At the same time, the payment of accruals related to study costs, for example, related to hospitals and other suppliers have increased, which means that the working capital, the short-term liabilities, has been initiated to pay off, as you can see in the balance sheet if you look into that. Related to that, the cash position is SEK 190.6 million at year-end. As you see here, the working capital is SEK 157.7 million. That is after paying the short-term accruals, which is important to remember that we have to do that. That's the position currently. Over to you again, Ulf, and I move to the next slide. Thank you.
Thank you. Let's look at the process to determine the future of Isofol. How do we make Isofol great again? The current board of directors convened an EGM for February 13th and proposed then to distribute Isofol's remaining capital among all the shareholders and initiate a voluntary liquidation. Shortly thereafter, there came a request from shareholders representing more than 10% of shares to have another EGM that will be convened on February 28th to decide on election of a new board of directors.

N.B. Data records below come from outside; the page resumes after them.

-- pv_equiv track=rewrite | github.com/valmir-filho/python | codewars/files-400-to-499/challenge418.py | validate_battlefield
-- ===== SOURCE A (Python) =====
-- def validate_battlefield(field):
--     n = 10
--
--     # Quick sanity: must be 10x10 of 0/1.
--     if len(field) != n or any(len(row) != n for row in field):
--         return False
--     for row in field:
--         for v in row:
--             if v not in (0, 1):
--                 return False
--
--     visited = [[False] * n for _ in range(n)]
--     ships = []
--
--     def neighbors8(r, c):
--         for dr in (-1, 0, 1):
--             for dc in (-1, 0, 1):
--                 if dr == 0 and dc == 0:
--                     continue
--                 rr, cc = r + dr, c + dc
--                 if 0 <= rr < n and 0 <= cc < n:
--                     yield rr, cc
--
--     def is_ship_cell(r, c):
--         return field[r][c] == 1
--
--     for r in range(n):
--         for c in range(n):
--             if not is_ship_cell(r, c) or visited[r][c]:
--                 continue
--
--             # If this cell has diagonal contact with ANY ship cell, invalid (diagonal adjacency between different ships is forbidden; within a straight ship it also must never happen anyway, so it's always illegal.).
--             for rr, cc in ((r-1, c-1), (r-1, c+1), (r+1, c-1), (r+1, c+1)):
--                 if 0 <= rr < n and 0 <= cc < n and is_ship_cell(rr, cc):
--                     return False
--
--             # Determine orientation (if any): horizontal or vertical or single.
--             right = (c + 1 < n and is_ship_cell(r, c + 1))
--             down = (r + 1 < n and is_ship_cell(r + 1, c))
--
--             # Can't branch (an L / T shape).
--             if right and down:
--                 return False
--
--             cells = []
--
--             if right:
--                 # Walk horizontally.
--                 cc = c
--                 while cc < n and is_ship_cell(r, cc):
--                     # Vertical neighbor would make a bend/thickness -> invalid.
--                     if (r - 1 >= 0 and is_ship_cell(r - 1, cc)) or (r + 1 < n and is_ship_cell(r + 1, cc)):
--                         return False
--                     cells.append((r, cc))
--                     cc += 1
--             elif down:
--                 # Walk vertically.
--                 rr = r
--                 while rr < n and is_ship_cell(rr, c):
--                     # Horizontal neighbor would make a bend/thickness -> invalid.
--                     if (c - 1 >= 0 and is_ship_cell(rr, c - 1)) or (c + 1 < n and is_ship_cell(rr, c + 1)):
--                         return False
--                     cells.append((rr, c))
--                     rr += 1
--             else:
--                 # Single cell ship (submarine candidate).
--                 cells = [(r, c)]
--
--             # Mark visited and ensure no edge/corner contact with other ships outside this ship.
--             ship_set = set(cells)
--             for rr, cc in cells:
--                 if visited[rr][cc]:
--                     return False
--                 visited[rr][cc] = True
--
--             for rr, cc in cells:
--                 for ar, ac in neighbors8(rr, cc):
--                     if is_ship_cell(ar, ac) and (ar, ac) not in ship_set:
--                         # Touching another ship by edge or corner.
--                         return False
--
--             ships.append(len(cells))
--
--     # Must match fleet: 1x4, 2x3, 3x2, 4x1.
--     required = {4: 1, 3: 2, 2: 3, 1: 4}
--     counts = {1: 0, 2: 0, 3: 0, 4: 0}
--
--     for size in ships:
--         if size not in counts:
--             return False
--         counts[size] += 1
--
--     return counts == required
-- ===== SOURCE B (Python) =====
-- def validate_battlefield(field):
--     n = 10
--
--     # Quick sanity: must be 10x10 of 0/1.
--     if len(field) != n or any(len(row) != n for row in field):
--         return False
--     for row in field:
--         for v in row:
--             if v not in (0, 1):
--                 return False
--
--     def at(r, c):
--         return 0 <= r < n and 0 <= c < n and field[r][c] == 1
--
--     sizes = []
--     for r in range(n):
--         for c in range(n):
--             if not at(r, c):
--                 continue
--             # Any diagonal contact is illegal; checking the two downward
--             # diagonals at every ship cell covers every diagonal pair once.
--             if at(r + 1, c + 1) or at(r + 1, c - 1):
--                 return False
--             # A cell with both a horizontal and a vertical ship neighbour
--             # is a bend, branch or thickness -> illegal.
--             if (at(r, c - 1) or at(r, c + 1)) and (at(r - 1, c) or at(r + 1, c)):
--                 return False
--             # Record each maximal straight run once, at its first cell.
--             if at(r, c + 1) and not at(r, c - 1):
--                 k = 0
--                 while at(r, c + k):
--                     k += 1
--                 sizes.append(k)
--             elif at(r + 1, c) and not at(r - 1, c):
--                 k = 0
--                 while at(r + k, c):
--                     k += 1
--                 sizes.append(k)
--             elif not (at(r, c - 1) or at(r, c + 1) or at(r - 1, c) or at(r + 1, c)):
--                 sizes.append(1)
--
--     # Fleet must be exactly 1x4, 2x3, 3x2, 4x1.
--     return (len(sizes) == 10 and sizes.count(1) == 4 and sizes.count(2) == 3
--             and sizes.count(3) == 2 and sizes.count(4) == 1)
-- ===== Notes on version B (the rewrite author's own statement) =====
-- stated objective: simpler
-- what changed: A walks each ship component with a visited matrix, an orientation-dependent walk, a per-component 8-neighbourhood exclusion scan and a dict tally; B is a stateless row-major pass that rejects on two purely local conditions per ship cell (downward diagonal contact; a cell with both a horizontal and a vertical ship neighbour), records each maximal straight run once at its first cell, and compares the size tally by counts.
import Mathlib
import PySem

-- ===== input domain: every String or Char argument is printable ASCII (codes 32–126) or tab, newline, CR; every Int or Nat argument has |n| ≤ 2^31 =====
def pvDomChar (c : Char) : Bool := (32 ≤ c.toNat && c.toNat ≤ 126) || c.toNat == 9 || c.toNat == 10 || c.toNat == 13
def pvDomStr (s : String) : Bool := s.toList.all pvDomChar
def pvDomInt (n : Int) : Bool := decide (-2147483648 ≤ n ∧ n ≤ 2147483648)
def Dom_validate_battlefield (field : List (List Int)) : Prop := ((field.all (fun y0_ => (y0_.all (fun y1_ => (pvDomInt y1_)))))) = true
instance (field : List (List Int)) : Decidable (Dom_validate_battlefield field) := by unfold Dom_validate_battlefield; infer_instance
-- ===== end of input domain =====

-- B replaces A's visited-matrix component walker by a stateless scan that checks purely local
-- shape conditions per cell and tallies maximal straight runs at their first cell (objective: simpler).


-- ===== PORT A =====
-- is_ship_cell: field[r][c] == 1 (indices are guarded in range at every call site, as in the Python)
def aShip (field : List (List Int)) (r c : Int) : Bool :=
  ((PySem.List.pyGet? field r).bind (fun row => PySem.List.pyGet? row c)) == some 1

-- the loop over the four diagonal corners at a component's first cell
def aDiagHit (field : List (List Int)) (r c : Int) : Bool :=
  ([(r-1,c-1),(r-1,c+1),(r+1,c-1),(r+1,c+1)] : List (Int × Int)).any
    (fun q => decide (0 ≤ q.1) && decide (q.1 < 10) && decide (0 ≤ q.2) && decide (q.2 < 10) && aShip field q.1 q.2)

-- generator neighbors8(r, c): the in-range 8-neighbourhood
def aNeighbors8 (r c : Int) : List (Int × Int) :=
  ([(-1,-1),(-1,0),(-1,1),(0,-1),(0,1),(1,-1),(1,0),(1,1)] : List (Int × Int)).filterMap
    (fun d => if 0 ≤ r + d.1 ∧ r + d.1 < 10 ∧ 0 ≤ c + d.2 ∧ c + d.2 < 10 then some (r + d.1, c + d.2) else none)

-- `while cc < n and is_ship_cell(r, cc)` horizontal walk; none = early `return False`.
-- Fuel 11 never binds: cc starts at c ≥ 0 and the cc < 10 test stops the loop within 10 steps.
def aWalkH (field : List (List Int)) (r : Int) : Int → Nat → Option (List (Int × Int))
  | _, 0 => some []
  | cc, fuel + 1 =>
    if decide (cc < 10) && aShip field r cc then
      if (decide (0 ≤ r - 1) && aShip field (r-1) cc) || (decide (r + 1 < 10) && aShip field (r+1) cc) then none
      else match aWalkH field r (cc+1) fuel with
        | none => none
        | some rest => some ((r, cc) :: rest)
    else some []

-- the vertical walk
def aWalkV (field : List (List Int)) (c : Int) : Int → Nat → Option (List (Int × Int))
  | _, 0 => some []
  | rr, fuel + 1 =>
    if decide (rr < 10) && aShip field rr c then
      if (decide (0 ≤ c - 1) && aShip field rr (c-1)) || (decide (c + 1 < 10) && aShip field rr (c+1)) then none
      else match aWalkV field c (rr+1) fuel with
        | none => none
        | some rest => some ((rr, c) :: rest)
    else some []

-- `for rr, cc in cells: if visited[rr][cc]: return False; visited[rr][cc] = True`
-- (visited is kept as the list of marked cells rather than a 10x10 bool matrix)
def aMark (visited : List (Int × Int)) : List (Int × Int) → Option (List (Int × Int))
  | [] => some visited
  | p :: ps => if visited.contains p then none else aMark (visited ++ [p]) ps

-- the nested `for r in range(n): for c in range(n)` loop, with early `return False` as none;
-- returns the final visited set together with the ships list.  `right`/`down` are written out
-- at each use site, and the two early-return matches are Option.bind (none propagates).
def aScan (field : List (List Int)) : List (Int × Int) → List (Int × Int) → List Int → Option (List (Int × Int) × List Int)
  | [], visited, ships => some (visited, ships)
  | (r, c) :: rest, visited, ships =>
    if !aShip field r c || visited.contains (r, c) then aScan field rest visited ships
    else if aDiagHit field r c then none
    else if (decide (c + 1 < 10) && aShip field r (c+1)) && (decide (r + 1 < 10) && aShip field (r+1) c) then none
    else
      (if decide (c + 1 < 10) && aShip field r (c+1) then aWalkH field r c 11
       else if decide (r + 1 < 10) && aShip field (r+1) c then aWalkV field c r 11
       else some [(r, c)]).bind (fun cells =>
        (aMark visited cells).bind (fun visited' =>
          if cells.any (fun p => (aNeighbors8 p.1 p.2).any (fun q => aShip field q.1 q.2 && !cells.contains q)) then none
          else aScan field rest visited' (ships ++ [(cells.length : Int)])))

-- `for size in ships: if size not in counts: return False; counts[size] += 1`
def aCounts : PySem.Dict Int Int → List Int → Option (PySem.Dict Int Int)
  | counts, [] => some counts
  | counts, size :: rest =>
    match counts.get? size with
    | none => none
    | some k => aCounts (counts.insert size (k+1)) rest

-- Python's `==` on dicts: same size and every key-value pair of the left occurs in the right
-- (order-insensitive; ported by hand, exact for dicts)
def aDictEq (d e : PySem.Dict Int Int) : Bool :=
  d.items.length == e.items.length && d.items.all (fun kv => e.get? kv.1 == some kv.2)

def validate_battlefield (field : List (List Int)) : Bool :=
  if field.length != 10 || field.any (fun row => row.length != 10) then false
  else if field.any (fun row => row.any (fun v => !(v == 0 || v == 1))) then false
  else
    match aScan field ((PySem.List.pyRange 0 10 1).flatMap (fun r => (PySem.List.pyRange 0 10 1).map (fun c => (r, c)))) [] [] with
    | none => false
    | some (_, ships) =>
      match aCounts (((((PySem.Dict.empty).insert 1 0).insert 2 0).insert 3 0).insert 4 0) ships with
      | none => false
      | some counts =>
        aDictEq counts (((((PySem.Dict.empty).insert 4 1).insert 3 2).insert 2 3).insert 1 4)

At the EGM on February 13th, the board's proposal did not reach the requiring voting majority and therefore was not adopted. As a consequence of the outcome of the EGM, all members of the current board made their positions available and also let know that they were not up for re-election.
What's gonna happen going forward? Well, there is an additional EGM convened by shareholders for February new board of directors, and they will then decide on the future of the company. At this point in time, the current board and the current management is awaiting the 28. I will take the chance to end this to just thank you everyone, all the shareholders who have invested in our arfolitixorin's development and Isofol, to thank you all for doing that. It has been a fantastic journey. I've been on the team here at Isofol who's been dedicated even after August 3rd. They've been working hard. Unfortunately, in drug development, you never know what the outcome of a phase III study. All indications are that this should be a drug that works.
Many times it's not the case, and we are one of those cases. The new management and board will come in and see what they can do. They need to go back to the drawing board, of course. Just personally, I wish them all the luck, and I thank you all for having listened today to our presentation of the Q4 results. Any questions? I leave it to you.
If you wish to ask a question, please dial star five on your telephone keypad to enter the queue. If you wish to withdraw your question, please dial star five again on your telephone keypad.
Okay. I don't see any questions in the queue, and I'm not hearing any questions on the line, so just wait a few more minutes.
There are no more questions at this time, I hand the conference back to CEO Ulf Jungnelius for any closing comments.
Okay. Thank you so much for listening in to our results for 2022. Thank you again for being with us on this process of taking a drug from the lab to a completed Phase III study. Thank you so much, and have a good day.